Slow Cooker Refried Beans from 100 Days of Real Food

Slow Cooker Refried Beans

I think I might be a little late getting on this bandwagon, but refried beans with melted cheese on a warm homemade whole-wheat tortilla is the bomb! Oh and don’t forget to top it with a little sour cream. I seriously cannot believe I am just figuring out how good this combination is. The reason why though is because I didn’t think I liked refried beans. That’s what happens when you only try them out of a can. But much like the difference between store-bought and homegrown tomatoes…homemade refried beans are light-years beyond the canned stuff! And with this super easy recipe below there is no excuse not to make them yourself. If you don’t already have one, you can buy the same slow cooker we have for about $25 and use it for this and other slow cooker recipes.

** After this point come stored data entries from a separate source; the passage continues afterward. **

-- pv_equiv track=rewrite | github.com/MEDUZZZZZZZ/Python | lesson_5/task_5_2.py | iterator_with_yeld_for
-- ===== SOURCE A (Python) =====
-- def iterator_with_yeld_for(n):
--     """Генератор через цикл for"""
--     sum = 0
--     for counter in range(n+1):
--         if counter % 2 != 0 and counter**2 < 200:
--             sum += counter
--             yield counter, sum
--         else:
--             continue
-- ===== SOURCE B (Python) =====
-- def iterator_with_yeld_for(n):
--     """Direct enumeration of the odd numbers 2*k-1 with the closed-form
--     running sum k*k, instead of filtering range(n+1) with an accumulator."""
--     k = 1
--     while True:
--         counter = 2 * k - 1
--         if counter > n or counter * counter >= 200:
--             return
--         yield counter, k * k
--         k += 1
-- ===== Notes on version B (the rewrite author's own statement) =====
-- stated objective: faster
-- what changed: Replaces the filtered scan of range(n+1) with an accumulator by a direct enumeration of the odd numbers 2*k-1 carrying the closed-form running sum k*k, stopping at the first failing term, so a constant number of iterations run regardless of n.
import Mathlib
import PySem

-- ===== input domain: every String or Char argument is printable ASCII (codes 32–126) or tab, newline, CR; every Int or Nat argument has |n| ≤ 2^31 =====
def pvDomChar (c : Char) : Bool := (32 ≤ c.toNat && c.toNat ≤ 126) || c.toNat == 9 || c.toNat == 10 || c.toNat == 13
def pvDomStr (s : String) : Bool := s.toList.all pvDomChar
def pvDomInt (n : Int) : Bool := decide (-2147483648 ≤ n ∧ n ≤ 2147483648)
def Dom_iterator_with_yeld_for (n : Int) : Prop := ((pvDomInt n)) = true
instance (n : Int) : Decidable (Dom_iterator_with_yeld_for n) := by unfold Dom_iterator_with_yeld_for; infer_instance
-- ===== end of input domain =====

-- B enumerates the odd numbers 2*k-1 directly with the closed-form running sum k*k
-- and stops at the first failing term, so it runs O(1) steps instead of A's O(n) scan.


-- ===== PORT A =====
-- for counter in range(n+1): if counter % 2 != 0 and counter**2 < 200: sum += counter; yield counter, sum
def iterator_with_yeld_for (n : Int) : List (Int × Int) :=
  ((PySem.List.pyRange 0 (n + 1) 1).foldl
    (fun (st : Int × List (Int × Int)) counter =>
      if PySem.Int.mod counter 2 ≠ 0 ∧ counter ^ 2 < 200 then
        (st.1 + counter, st.2 ++ [(counter, st.1 + counter)])
      else st)
    (0, [])).2

-- ===== PORT B =====
-- B's 'while True' loop; the fuel argument only makes the recursion structural,
-- and the loop provably exhausts its condition before the fuel does (see alt_high).
def iteratorAltGo (n : Int) : Nat → Nat → List (Int × Int)
  | _, 0 => []
  | k, fuel + 1 =>
    let counter : Int := 2 * (k : Int) - 1
    if counter > n ∨ counter * counter ≥ 200 then []
    else (counter, (k : Int) * (k : Int)) :: iteratorAltGo n (k + 1) fuel

def iterator_with_yeld_for_alt (n : Int) : List (Int × Int) :=
  iteratorAltGo n 1 8

-- ===== PRECONDITION & SPEC =====
def Spec_iterator_with_yeld_for (n : Int) (out : List (Int × Int)) : Prop := out = iterator_with_yeld_for_alt n
instance (n : Int) (out : List (Int × Int)) : Decidable (Spec_iterator_with_yeld_for n out) := by unfold Spec_iterator_with_yeld_for; infer_instance

-- ===== CLAIM (what is proved, stated in full; the proofs are below) =====
def Claim_equal_iterator_with_yeld_for : Prop := ∀ (n : Int), Dom_iterator_with_yeld_for n → Spec_iterator_with_yeld_for n (iterator_with_yeld_for n)

-- ===== LEMMAS AND PROOFS =====

-- the full output for large enough n: every odd number whose square is below 200, with its running sum
def pvFullList : List (Int × Int) := [(1,1),(3,4),(5,9),(7,16),(9,25),(11,36),(13,49)]

-- A's loop body is a no-op on every counter past the last yielded one (the next even value fails the parity test, larger ones the square test)
lemma foldl_dead (l : List Int) (hl : ∀ x ∈ l, (14:Int) ≤ x) (st : Int × List (Int × Int)) :
    l.foldl
      (fun (st : Int × List (Int × Int)) counter =>
        if PySem.Int.mod counter 2 ≠ 0 ∧ counter ^ 2 < 200 then
          (st.1 + counter, st.2 ++ [(counter, st.1 + counter)])
        else st) st = st := by
  induction l generalizing st with
  | nil => rfl
  | cons x t ih =>
    have hx : (14:Int) ≤ x := hl x (List.mem_cons_self ..)
    have hcond : ¬ (PySem.Int.mod x 2 ≠ 0 ∧ x ^ 2 < 200) := by
      rcases eq_or_lt_of_le hx with h14 | h15
      · intro h; exact h.1 (by rw [← h14]; decide)
      · intro h
        have : (200:Int) ≤ x ^ 2 := by nlinarith
        omega
    simp only [List.foldl_cons, if_neg hcond]
    exact ih (fun y hy => hl y (List.mem_cons_of_mem _ hy)) st

lemma a_high (n : Int) (h : 13 ≤ n) : iterator_with_yeld_for n = pvFullList := by
  unfold iterator_with_yeld_for
  rw [PySem.List.pyRange_one_append 0 14 (n + 1) (by norm_num) (by omega),
      List.foldl_append]
  have h1 : ((PySem.List.pyRange 0 14 1).foldl
      (fun (st : Int × List (Int × Int)) counter =>
        if PySem.Int.mod counter 2 ≠ 0 ∧ counter ^ 2 < 200 then
          (st.1 + counter, st.2 ++ [(counter, st.1 + counter)])
        else st) (0, [])) = (49, pvFullList) := by decide
  rw [h1, foldl_dead _ (fun x hx => ((PySem.List.mem_pyRange_one).1 hx).1)]

lemma alt_high (n : Int) (h : 13 ≤ n) : iterator_with_yeld_for_alt n = pvFullList := by
  unfold iterator_with_yeld_for_alt
  simp only [iteratorAltGo, pvFullList]
  norm_num
  split_ifs <;> first | rfl | omega

-- ===== VERDICT (by name: the statement is the Claim_ definition above) =====
theorem iterator_with_yeld_for_spec : Claim_equal_iterator_with_yeld_for := by
  intro n _
  unfold Spec_iterator_with_yeld_for
  by_cases h : 13 ≤ n
  · rw [a_high n h, alt_high n h]
  · by_cases h0 : 0 ≤ n
    · interval_cases n <;> decide
    · -- n < 0: range(n+1) is empty and B's first guard fails
      unfold iterator_with_yeld_for iterator_with_yeld_for_alt
      rw [PySem.List.pyRange_one_eq_nil (by omega)]
      simp only [iteratorAltGo]
      norm_num
      omega
theorem pv_chain_eq (n : String) (b : Nat)
    (hinit : b ≤ 8)
    (hS : b < 8 → pvMatched b n = true)
    (hC : ∀ g, g < 8 → pvMatched g n = true → b ≤ g) :
    (if pvMatched 0 n then "delete"
     else if pvMatched 1 n then "move"
     else if pvMatched 2 n then "search"
     else if pvMatched 3 n then "fetch"
     else if pvMatched 4 n then "think"
     else if pvMatched 5 n then "execute"
     else if pvMatched 6 n then "edit"
     else if pvMatched 7 n then "read"
     else "other")
    = (if b < 8 then pvKinds.getD b "other" else "other") := by
  by_cases h0 : pvMatched 0 n = true
  · have hle := hC 0 (by omega) h0
    have hbe : b = 0 := by omega
    rw [if_pos h0, hbe]; rfl
  · rw [if_neg h0]
    by_cases h1 : pvMatched 1 n = true
    · have hle := hC 1 (by omega) h1
      have hs := hS (by omega)
      have hbe : b = 1 := by interval_cases b <;> simp_all
      rw [if_pos h1, hbe]; rfl
    · rw [if_neg h1]
      by_cases h2 : pvMatched 2 n = true
      · have hle := hC 2 (by omega) h2
        have hs := hS (by omega)
        have hbe : b = 2 := by interval_cases b <;> simp_all
        rw [if_pos h2, hbe]; rfl
      · rw [if_neg h2]
        by_cases h3 : pvMatched 3 n = true
        · have hle := hC 3 (by omega) h3
          have hs := hS (by omega)
          have hbe : b = 3 := by interval_cases b <;> simp_all
          rw [if_pos h3, hbe]; rfl
        · rw [if_neg h3]
          by_cases h4 : pvMatched 4 n = true
          · have hle := hC 4 (by omega) h4
            have hs := hS (by omega)
            have hbe : b = 4 := by interval_cases b <;> simp_all
            rw [if_pos h4, hbe]; rfl
          · rw [if_neg h4]
            by_cases h5 : pvMatched 5 n = true
            · have hle := hC 5 (by omega) h5
              have hs := hS (by omega)
              have hbe : b = 5 := by interval_cases b <;> simp_all
              rw [if_pos h5, hbe]; rfl
            · rw [if_neg h5]
              by_cases h6 : pvMatched 6 n = true
              · have hle := hC 6 (by omega) h6
                have hs := hS (by omega)
                have hbe : b = 6 := by interval_cases b <;> simp_all
                rw [if_pos h6, hbe]; rfl
              · rw [if_neg h6]
                by_cases h7 : pvMatched 7 n = true
                · have hle := hC 7 (by omega) h7
                  have hs := hS (by omega)
                  have hbe : b = 7 := by interval_cases b <;> simp_all
                  rw [if_pos h7, hbe]; rfl
                · rw [if_neg h7]
                  have hbe : b = 8 := by
                    by_contra hne
                    have hs := hS (by omega)
                    interval_cases b <;> simp_all
                  rw [hbe]; rfl

theorem infer_tool_kind_eq (name : String) :
    infer_tool_kind_py name = infer_tool_kind_py_alt name := by
  rw [pv_a_eq, pv_alt_eq]
  refine pv_chain_eq (PySem.Str.lower name) _
    (pv_foldl_minf_le_init _ _) ?_ ?_
  · intro hlt
    rcases pv_foldl_minf_cases (pvVals (PySem.Str.lower name)) 8 with h | h
    · omega
    · exact pv_sound _ _ h hlt
  · intro g hg hm
    exact pv_complete _ g hg hm

-- ===== VERDICT (by name: the statement is the Claim_ definition above) =====
theorem infer_tool_kind_py_spec : Claim_equal_infer_tool_kind_py := by
  intro name _
  exact infer_tool_kind_eq name
-- pv_equiv track=rewrite | github.com/thetylerb/game_heat_maps | series_prob.py | infer_results_from_standings
-- ===== SOURCE A (Python) =====
-- def infer_results_from_standings(wins_a: int, wins_b: int) -> list[str]:
--     """
--     Produce a plausible game-by-game result list from series standings.
--
--     Strategy: interleave wins so the series looks competitive when possible
--     (A, B, A, B, ...), always ending with a team-A win for the final game.
--
--     Args:
--         wins_a: Total wins for team A.
--         wins_b: Total wins for team B.
--
--     Returns:
--         List of 'A' and 'B' strings with length wins_a + wins_b.
--     """
--     total = wins_a + wins_b
--     if total == 0:
--         return []
--
--     results: list[str] = []
--     a_remaining, b_remaining = wins_a, wins_b
--
--     for _ in range(total - 1):
--         # Interleave to simulate a realistic series
--         if b_remaining > 0 and (a_remaining == 0 or len(results) % 2 == 1):
--             results.append("B")
--             b_remaining -= 1
--         else:
--             results.append("A")
--             a_remaining -= 1
--
--     # Last game goes to whichever team needs it — keeps the A-wins-final feel
--     results.append("A" if a_remaining > 0 else "B")
--     return results
-- ===== SOURCE B (Python) =====
-- def infer_results_from_standings(wins_a: int, wins_b: int) -> list[str]:
--     m = min(wins_a, wins_b)
--     if wins_a > wins_b:
--         return ["A", "B"] * m + ["A"] * (wins_a - m)
--     return ["A", "B"] * m + ["B"] * (wins_b - m)
-- ===== Notes on version B (the rewrite author's own statement) =====
-- stated objective: faster
-- what changed: Replaces the per-game simulation loop (a state machine over remaining-win counters and list-length parity, plus a special final append) with a closed-form block construction: min(wins_a, wins_b) copies of ['A','B'] followed by the leading team's leftover block; list repetition/replication runs at C speed instead of one Python iteration per game.
-- outside the precondition, e.g. on infer_results_from_standings(-2, 5): A returns ['A', 'B', 'B'], B returns ['B', 'B', 'B', 'B', 'B', 'B', 'B']; on infer_results_from_standings(3, -4): A returns ['A'], B returns ['A', 'A', 'A', 'A', 'A', 'A', 'A']
import Mathlib
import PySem

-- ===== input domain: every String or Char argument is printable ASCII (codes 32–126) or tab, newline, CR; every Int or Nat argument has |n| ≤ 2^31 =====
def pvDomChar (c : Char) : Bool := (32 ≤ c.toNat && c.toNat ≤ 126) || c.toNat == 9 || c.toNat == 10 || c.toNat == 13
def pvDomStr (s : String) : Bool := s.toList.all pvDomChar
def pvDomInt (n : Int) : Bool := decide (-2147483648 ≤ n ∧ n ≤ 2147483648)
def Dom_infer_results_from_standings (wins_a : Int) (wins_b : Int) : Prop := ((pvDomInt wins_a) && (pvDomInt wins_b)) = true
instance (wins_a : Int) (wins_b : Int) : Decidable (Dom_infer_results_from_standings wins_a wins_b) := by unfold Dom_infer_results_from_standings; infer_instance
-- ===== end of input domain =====

-- B replaces A's per-game simulation loop by a closed-form block construction (objective: simpler).


-- ===== PORT A =====
-- literal transliteration of A: a fold over range(total - 1) carrying (results, a_remaining, b_remaining),
-- then the special final append.
def infer_results_from_standings (wins_a : Int) (wins_b : Int) : List String :=
  let total := wins_a + wins_b
  if total = 0 then []
  else
    let st := (PySem.List.pyRange 0 (total - 1) 1).foldl
      (fun (st : List String × Int × Int) (_ : Int) =>
        if st.2.2 > 0 && (st.2.1 == 0 || st.1.length % 2 == 1) then
          (st.1 ++ ["B"], st.2.1, st.2.2 - 1)
        else
          (st.1 ++ ["A"], st.2.1 - 1, st.2.2))
      ([], wins_a, wins_b)
    st.1 ++ [if st.2.1 > 0 then "A" else "B"]

-- ===== PORT B =====
-- literal transliteration of Source B: ["A","B"] * min(wins_a, wins_b) plus the leading team's leftover
-- block (Python's list * n is empty for n ≤ 0, which is exactly List.replicate n.toNat).
def infer_results_from_standings_alt (wins_a : Int) (wins_b : Int) : List String :=
  let m := min wins_a wins_b
  if wins_a > wins_b then
    (List.replicate m.toNat (["A", "B"] : List String)).flatten ++ List.replicate (wins_a - m).toNat "A"
  else
    (List.replicate m.toNat (["A", "B"] : List String)).flatten ++ List.replicate (wins_b - m).toNat "B"

-- ===== PRECONDITION & SPEC =====
-- Pre_ restricts to the natural domain of win counts (both nonnegative); on negative counts A still
-- returns a value, but it is an accident of the loop (e.g. a single-element list for a negative total)
-- that no caller building a game list from standings would specify, and B's value there differs.
def Pre_infer_results_from_standings (wins_a : Int) (wins_b : Int) : Prop :=
  0 ≤ wins_a ∧ 0 ≤ wins_b
instance (wins_a : Int) (wins_b : Int) : Decidable (Pre_infer_results_from_standings wins_a wins_b) := by
  unfold Pre_infer_results_from_standings; infer_instance

def pvWitness_infer_results_from_standings : Int × Int := (3, 2)

def Spec_infer_results_from_standings (wins_a : Int) (wins_b : Int) (out : List String) : Prop := out = infer_results_from_standings_alt wins_a wins_b
instance (wins_a : Int) (wins_b : Int) (out : List String) : Decidable (Spec_infer_results_from_standings wins_a wins_b out) := by unfold Spec_infer_results_from_standings; infer_instance

-- ===== CLAIM (what is proved, stated in full; the proofs are below) =====
def Claim_equal_infer_results_from_standings : Prop := ∀ (wins_a : Int) (wins_b : Int), Dom_infer_results_from_standings wins_a wins_b → Pre_infer_results_from_standings wins_a wins_b → Spec_infer_results_from_standings wins_a wins_b (infer_results_from_standings wins_a wins_b)

-- ===== LEMMAS AND PROOFS =====

-- the loop body of A, as a step function on the state (results, a_remaining, b_remaining)
def pvStep (st : List String × Int × Int) : List String × Int × Int :=
  if st.2.2 > 0 && (st.2.1 == 0 || st.1.length % 2 == 1) then
    (st.1 ++ ["B"], st.2.1, st.2.2 - 1)
  else
    (st.1 ++ ["A"], st.2.1 - 1, st.2.2)

-- A's fold ignores the range elements: it is an iteration of pvStep, length-many times
theorem pv_foldl_iter (l : List Int) (s : List String × Int × Int) :
    List.foldl
      (fun (st : List String × Int × Int) (_ : Int) =>
        if st.2.2 > 0 && (st.2.1 == 0 || st.1.length % 2 == 1) then
          (st.1 ++ ["B"], st.2.1, st.2.2 - 1)
        else
          (st.1 ++ ["A"], st.2.1 - 1, st.2.2)) s l
    = pvStep^[l.length] s := by
  induction l generalizing s with
  | nil => rfl
  | cons x xs ih =>
      rw [List.foldl_cons, ih, List.length_cons, Function.iterate_succ_apply]
      rfl

-- an even-length prefix of the results list passes through one step unchanged
theorem pv_step_prefix (pre r : List String) (a b : Int) (hpre : pre.length % 2 = 0) :
    pvStep (pre ++ r, a, b) = (pre ++ (pvStep (r, a, b)).1, (pvStep (r, a, b)).2) := by
  have h2 : (pre.length + r.length) % 2 = r.length % 2 := by omega
  simp only [pvStep, List.length_append, h2]
  split_ifs <;> simp

-- … and hence through the whole iteration
theorem pv_iter_prefix (n : Nat) : ∀ (pre r : List String) (a b : Int), pre.length % 2 = 0 →
    pvStep^[n] (pre ++ r, a, b)
      = (pre ++ (pvStep^[n] (r, a, b)).1, (pvStep^[n] (r, a, b)).2) := by
  induction n with
  | zero => intro pre r a b _; rfl
  | succ n ih =>
      intro pre r a b hpre
      rw [Function.iterate_succ_apply, Function.iterate_succ_apply,
        pv_step_prefix _ _ _ _ hpre]
      have := ih pre (pvStep (r, a, b)).1 (pvStep (r, a, b)).2.1 (pvStep (r, a, b)).2.2 hpre
      simpa using this

-- with no B's remaining the loop appends only A's
theorem pv_iter_allA (n : Nat) : ∀ (r : List String) (a : Int),
    pvStep^[n] (r, a, 0) = (r ++ List.replicate n "A", a - n, 0) := by
  induction n with
  | zero => intro r a; simp
  | succ n ih =>
      intro r a
      rw [Function.iterate_succ_apply]
      have hstep : pvStep (r, a, 0) = (r ++ ["A"], a - 1, 0) := by simp [pvStep]
      rw [hstep, ih]
      simp [List.replicate_succ]
      omega

-- with no A's remaining (and enough B's left) the loop appends only B's
theorem pv_iter_allB (n : Nat) : ∀ (r : List String) (b : Int), (n : Int) < b →
    pvStep^[n] (r, 0, b) = (r ++ List.replicate n "B", 0, b - n) := by
  induction n with
  | zero => intro r b _; simp
  | succ n ih =>
      intro r b hb
      rw [Function.iterate_succ_apply]
      have hstep : pvStep (r, 0, b) = (r ++ ["B"], 0, b - 1) := by
        simp [pvStep]; omega
      rw [hstep, ih _ _ (by omega)]
      simp [List.replicate_succ]
      omega

-- A, written through the step iteration
theorem pv_A_iter (a b : Int) (h : ¬ a + b = 0) :
    infer_results_from_standings a b =
      (pvStep^[(a + b - 1).toNat] ([], a, b)).1
        ++ [if (pvStep^[(a + b - 1).toNat] ([], a, b)).2.1 > 0 then "A" else "B"] := by
  simp only [infer_results_from_standings, if_neg h, pv_foldl_iter,
    PySem.List.length_pyRange_one]
  norm_num

-- peeling one ["A","B"] pair off B's closed form
theorem pv_alt_peel (a b : Int) (ha : 1 ≤ a) (hb : 1 ≤ b) :
    infer_results_from_standings_alt a b =
      "A" :: "B" :: infer_results_from_standings_alt (a - 1) (b - 1) := by
  have hm : (min a b).toNat = (min (a - 1) (b - 1)).toNat + 1 := by omega
  have h1 : a - min a b = (a - 1) - min (a - 1) (b - 1) := by omega
  by_cases hab : a > b
  · simp only [infer_results_from_standings_alt, hm, List.replicate_succ, List.flatten_cons,
      if_pos hab, if_pos (by omega : a - 1 > b - 1), h1]
    simp
  · simp only [infer_results_from_standings_alt, hm, List.replicate_succ, List.flatten_cons,
      if_neg hab, if_neg (by omega : ¬ (a - 1 > b - 1)),
      show b - min a b = (b - 1) - min (a - 1) (b - 1) by omega]
    simp

-- main equivalence, by induction on min(a, b): base cases are the one-sided runs,
-- the step peels the leading A, B pair off both programs
theorem pv_main (k : Nat) : ∀ (a b : Int), 0 ≤ a → 0 ≤ b → (min a b).toNat = k →
    infer_results_from_standings a b = infer_results_from_standings_alt a b := by
  induction k with
  | zero =>
      intro a b ha hb hk
      by_cases h0 : a + b = 0
      · have ha0 : a = 0 := by omega
        have hb0 : b = 0 := by omega
        subst ha0; subst hb0; decide
      · by_cases hb0 : b = 0
        · -- only A's
          subst hb0
          rw [pv_A_iter a 0 h0]
          have hn : ((a + 0 - 1).toNat : Int) = a - 1 := by omega
          rw [pv_iter_allA (a + 0 - 1).toNat [] a]
          simp only [List.nil_append, hn]
          rw [if_pos (by omega : a - (a - 1) > 0)]
          rw [← List.replicate_succ']
          simp only [infer_results_from_standings_alt]
          rw [if_pos (by omega : a > (0 : Int))]
          rw [show (min a 0) = 0 by omega]
          simp
          omega
        · -- a = 0, only B's
          have ha0 : a = 0 := by omega
          subst ha0
          rw [pv_A_iter 0 b h0]
          have hlt : (((0 + b - 1).toNat : Nat) : Int) < b := by omega
          rw [pv_iter_allB (0 + b - 1).toNat [] b hlt]
          simp only [List.nil_append]
          rw [if_neg (by omega : ¬ ((0 : Int) > 0))]
          rw [← List.replicate_succ']
          simp only [infer_results_from_standings_alt]
          rw [if_neg (by omega : ¬ ((0 : Int) > b))]
          rw [show (min (0 : Int) b) = 0 by omega]
          simp
          omega
  | succ k ih =>
      intro a b ha hb hk
      have ha1 : 1 ≤ a := by omega
      have hb1 : 1 ≤ b := by omega
      by_cases h11 : a = 1 ∧ b = 1
      · obtain ⟨h1, h2⟩ := h11; subst h1; subst h2; decide
      · have h0 : ¬ a + b = 0 := by omega
        have h0' : ¬ (a - 1) + (b - 1) = 0 := by omega
        have hn : (a + b - 1).toNat = (a + b - 3).toNat + 2 := by omega
        have hstep1 : pvStep (([] : List String), a, b) = (["A"], a - 1, b) := by
          have : ¬ a = 0 := by omega
          simp [pvStep, this]
        have hstep2 : pvStep ((["A"] : List String), a - 1, b) = (["A", "B"], a - 1, b - 1) := by
          simp [pvStep]
          omega
        rw [pv_A_iter a b h0, hn, Function.iterate_add_apply]
        have h2 : pvStep^[2] (([] : List String), a, b) = (["A", "B"], a - 1, b - 1) := by
          rw [show (2 : Nat) = 1 + 1 from rfl, Function.iterate_add_apply]
          simp [hstep1, hstep2]
        rw [h2]
        have hpre := pv_iter_prefix (a + b - 3).toNat ["A", "B"] [] (a - 1) (b - 1) (by simp)
        simp only [List.append_nil] at hpre
        rw [hpre, show (a + b - 3).toNat = ((a - 1) + (b - 1) - 1).toNat by omega]
        rw [pv_alt_peel a b ha1 hb1, ← ih (a - 1) (b - 1) (by omega) (by omega) (by omega),
          pv_A_iter (a - 1) (b - 1) h0']
        simp

-- ===== VERDICT (by name: the statement is the Claim_ definition above) =====
theorem infer_results_from_standings_spec : Claim_equal_infer_results_from_standings := by
  intro a b _ hpre
  exact pv_main (min a b).toNat a b hpre.1 hpre.2 rfl
-- pv_equiv track=rewrite | github.com/pypi-data/pypi-mirror-397 | packages/webis-html/webis_html-1.0.4.tar.gz/webis_html-1.0.4/webis_html/core/dataset_processor.py | path_to_html
-- ===== SOURCE A (Python) =====
-- def path_to_html(text,path):
--     tags = path.split(' > ')
--     html_structure = "<><html><body>"
--
--     for tag in tags[2:]:
--         tag_name = tag.split('[')[0]
--         html_structure += f"<{tag_name}>"
--
--     html_structure += text
--
--     for tag in reversed(tags[2:]):
--         tag_name = tag.split('[')[0]
--         html_structure += f"</{tag_name}>"
--
--     html_structure += "</body></html></>"
--     return html_structure
-- ===== SOURCE B (Python) =====
-- def path_to_html(text, path):
--     names = [tag.split('[')[0] for tag in path.split(' > ')[2:]]
--     core = text
--     for name in reversed(names):
--         core = f"<{name}>" + core + f"</{name}>"
--     return "<><html><body>" + core + "</body></html></>"
-- ===== Notes on version B (the rewrite author's own statement) =====
-- stated objective: simpler
-- what changed: B extracts the tag names once and builds the result inside-out with a single wrapping loop (core = <n>+core+</n> over the reversed names) instead of A's two separate passes that append opening tags forward and closing tags over the reversed list.
import Mathlib
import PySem

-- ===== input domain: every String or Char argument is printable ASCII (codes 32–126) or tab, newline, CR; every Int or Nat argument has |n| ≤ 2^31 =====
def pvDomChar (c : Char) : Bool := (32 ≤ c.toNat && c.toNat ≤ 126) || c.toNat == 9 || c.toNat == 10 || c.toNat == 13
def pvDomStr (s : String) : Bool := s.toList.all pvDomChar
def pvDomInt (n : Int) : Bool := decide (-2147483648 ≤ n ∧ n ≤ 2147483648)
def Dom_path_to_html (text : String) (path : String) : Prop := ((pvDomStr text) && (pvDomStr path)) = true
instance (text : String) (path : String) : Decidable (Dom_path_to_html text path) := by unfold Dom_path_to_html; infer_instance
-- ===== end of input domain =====

-- B builds the result inside-out with one wrapping loop over the reversed tag names,
-- instead of A's two passes (opening tags forward, closing tags over the reversed list); same cost.

-- tag.split('[')[0] — sep ≠ "" so split? is always `some` (getD [] never fires) and the list nonempty, [0] never raises
def pvTagName (tag : String) : String := ((PySem.Str.split? tag "[").getD []).headD ""

-- ===== PORT A =====
def path_to_html (text : String) (path : String) : String :=
  let tags := ((PySem.Str.split? path " > ").getD [])
  let h1 := (PySem.List.slice tags (some 2) none).foldl
              (fun acc tag => acc ++ ("<" ++ pvTagName tag ++ ">")) "<><html><body>"
  let h2 := h1 ++ text
  let h3 := (PySem.List.slice tags (some 2) none).reverse.foldl
              (fun acc tag => acc ++ ("</" ++ pvTagName tag ++ ">")) h2
  h3 ++ "</body></html></>"

-- ===== PORT B =====
def path_to_html_alt (text : String) (path : String) : String :=
  let names := (PySem.List.slice (((PySem.Str.split? path " > ").getD [])) (some 2) none).map pvTagName
  let core := names.reverse.foldl (fun core n => "<" ++ n ++ ">" ++ core ++ ("</" ++ n ++ ">")) text
  "<><html><body>" ++ core ++ "</body></html></>"

-- ===== PRECONDITION & SPEC =====
def Spec_path_to_html (text : String) (path : String) (out : String) : Prop := out = path_to_html_alt text path
instance (text : String) (path : String) (out : String) : Decidable (Spec_path_to_html text path out) := by unfold Spec_path_to_html; infer_instance

-- ===== CLAIM (what is proved, stated in full; the proofs are below) =====
def Claim_equal_path_to_html : Prop := ∀ (text : String) (path : String), Dom_path_to_html text path → Spec_path_to_html text path (path_to_html text path)

-- ===== LEMMAS AND PROOFS =====

-- A's two passes around `text` equal B's single wrapping fold over the mapped names.
theorem pv_key (f : String → String) (ts : List String) (pre text : String) :
    ts.reverse.foldl (fun acc t => acc ++ ("</" ++ f t ++ ">"))
      ((ts.foldl (fun acc t => acc ++ ("<" ++ f t ++ ">")) pre) ++ text)
    = pre ++ (ts.map f).reverse.foldl (fun core n => "<" ++ n ++ ">" ++ core ++ ("</" ++ n ++ ">")) text := by
  induction ts generalizing pre with
  | nil => simp
  | cons t rest ih =>
      simp only [List.reverse_cons, List.map_cons, List.foldl_append, List.foldl_cons,
        List.foldl_nil]
      rw [ih (pre ++ ("<" ++ f t ++ ">"))]
      simp [String.append_assoc]

-- ===== VERDICT (by name: the statement is the Claim_ definition above) =====
theorem path_to_html_spec : Claim_equal_path_to_html := by
  intro text path _
  unfold Spec_path_to_html path_to_html path_to_html_alt
  simp only []
  rw [pv_key]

I am even going to pull out a bullet point list to tell you all the reasons why I like this recipe so much:

– Beans in general are super cheap and a good source of protein
– You don’t have to soak these dried beans overnight (which I often forget to do)
– They are sooo easy to make you could even do it with one hand tied behind your back :)
– You can freeze the leftovers for another day
– And for me, since I don’t normally love beans for textural reasons, this mashed up version is the perfect way to make them extra good

4.5 from 50 reviews
Easy Slow Cooker Refried Beans
Adapted from
  • 1 onion, peeled and halved
  • 2 cups dry pinto beans, rinsed
  • ½ fresh jalapeno or other hot pepper, seeded and chopped
  • 2 cloves garlic, minced
  • ¾ teaspoons salt
  • ½ teaspoon black pepper
  • One big pinch of cumin
  • 6 cups water
  1. Combine all ingredients in slow cooker.
  2. Cook on high for 8 hours or overnight while you are sleeping.
  3. Remove the bigger onion chunks and drain the excess liquid. If desired, save the excess liquid to add back to the final product to get the optimal consistency (i.e. not too dry).
  4. Mash remaining beans with a potato masher and voila! You have homemade refried beans.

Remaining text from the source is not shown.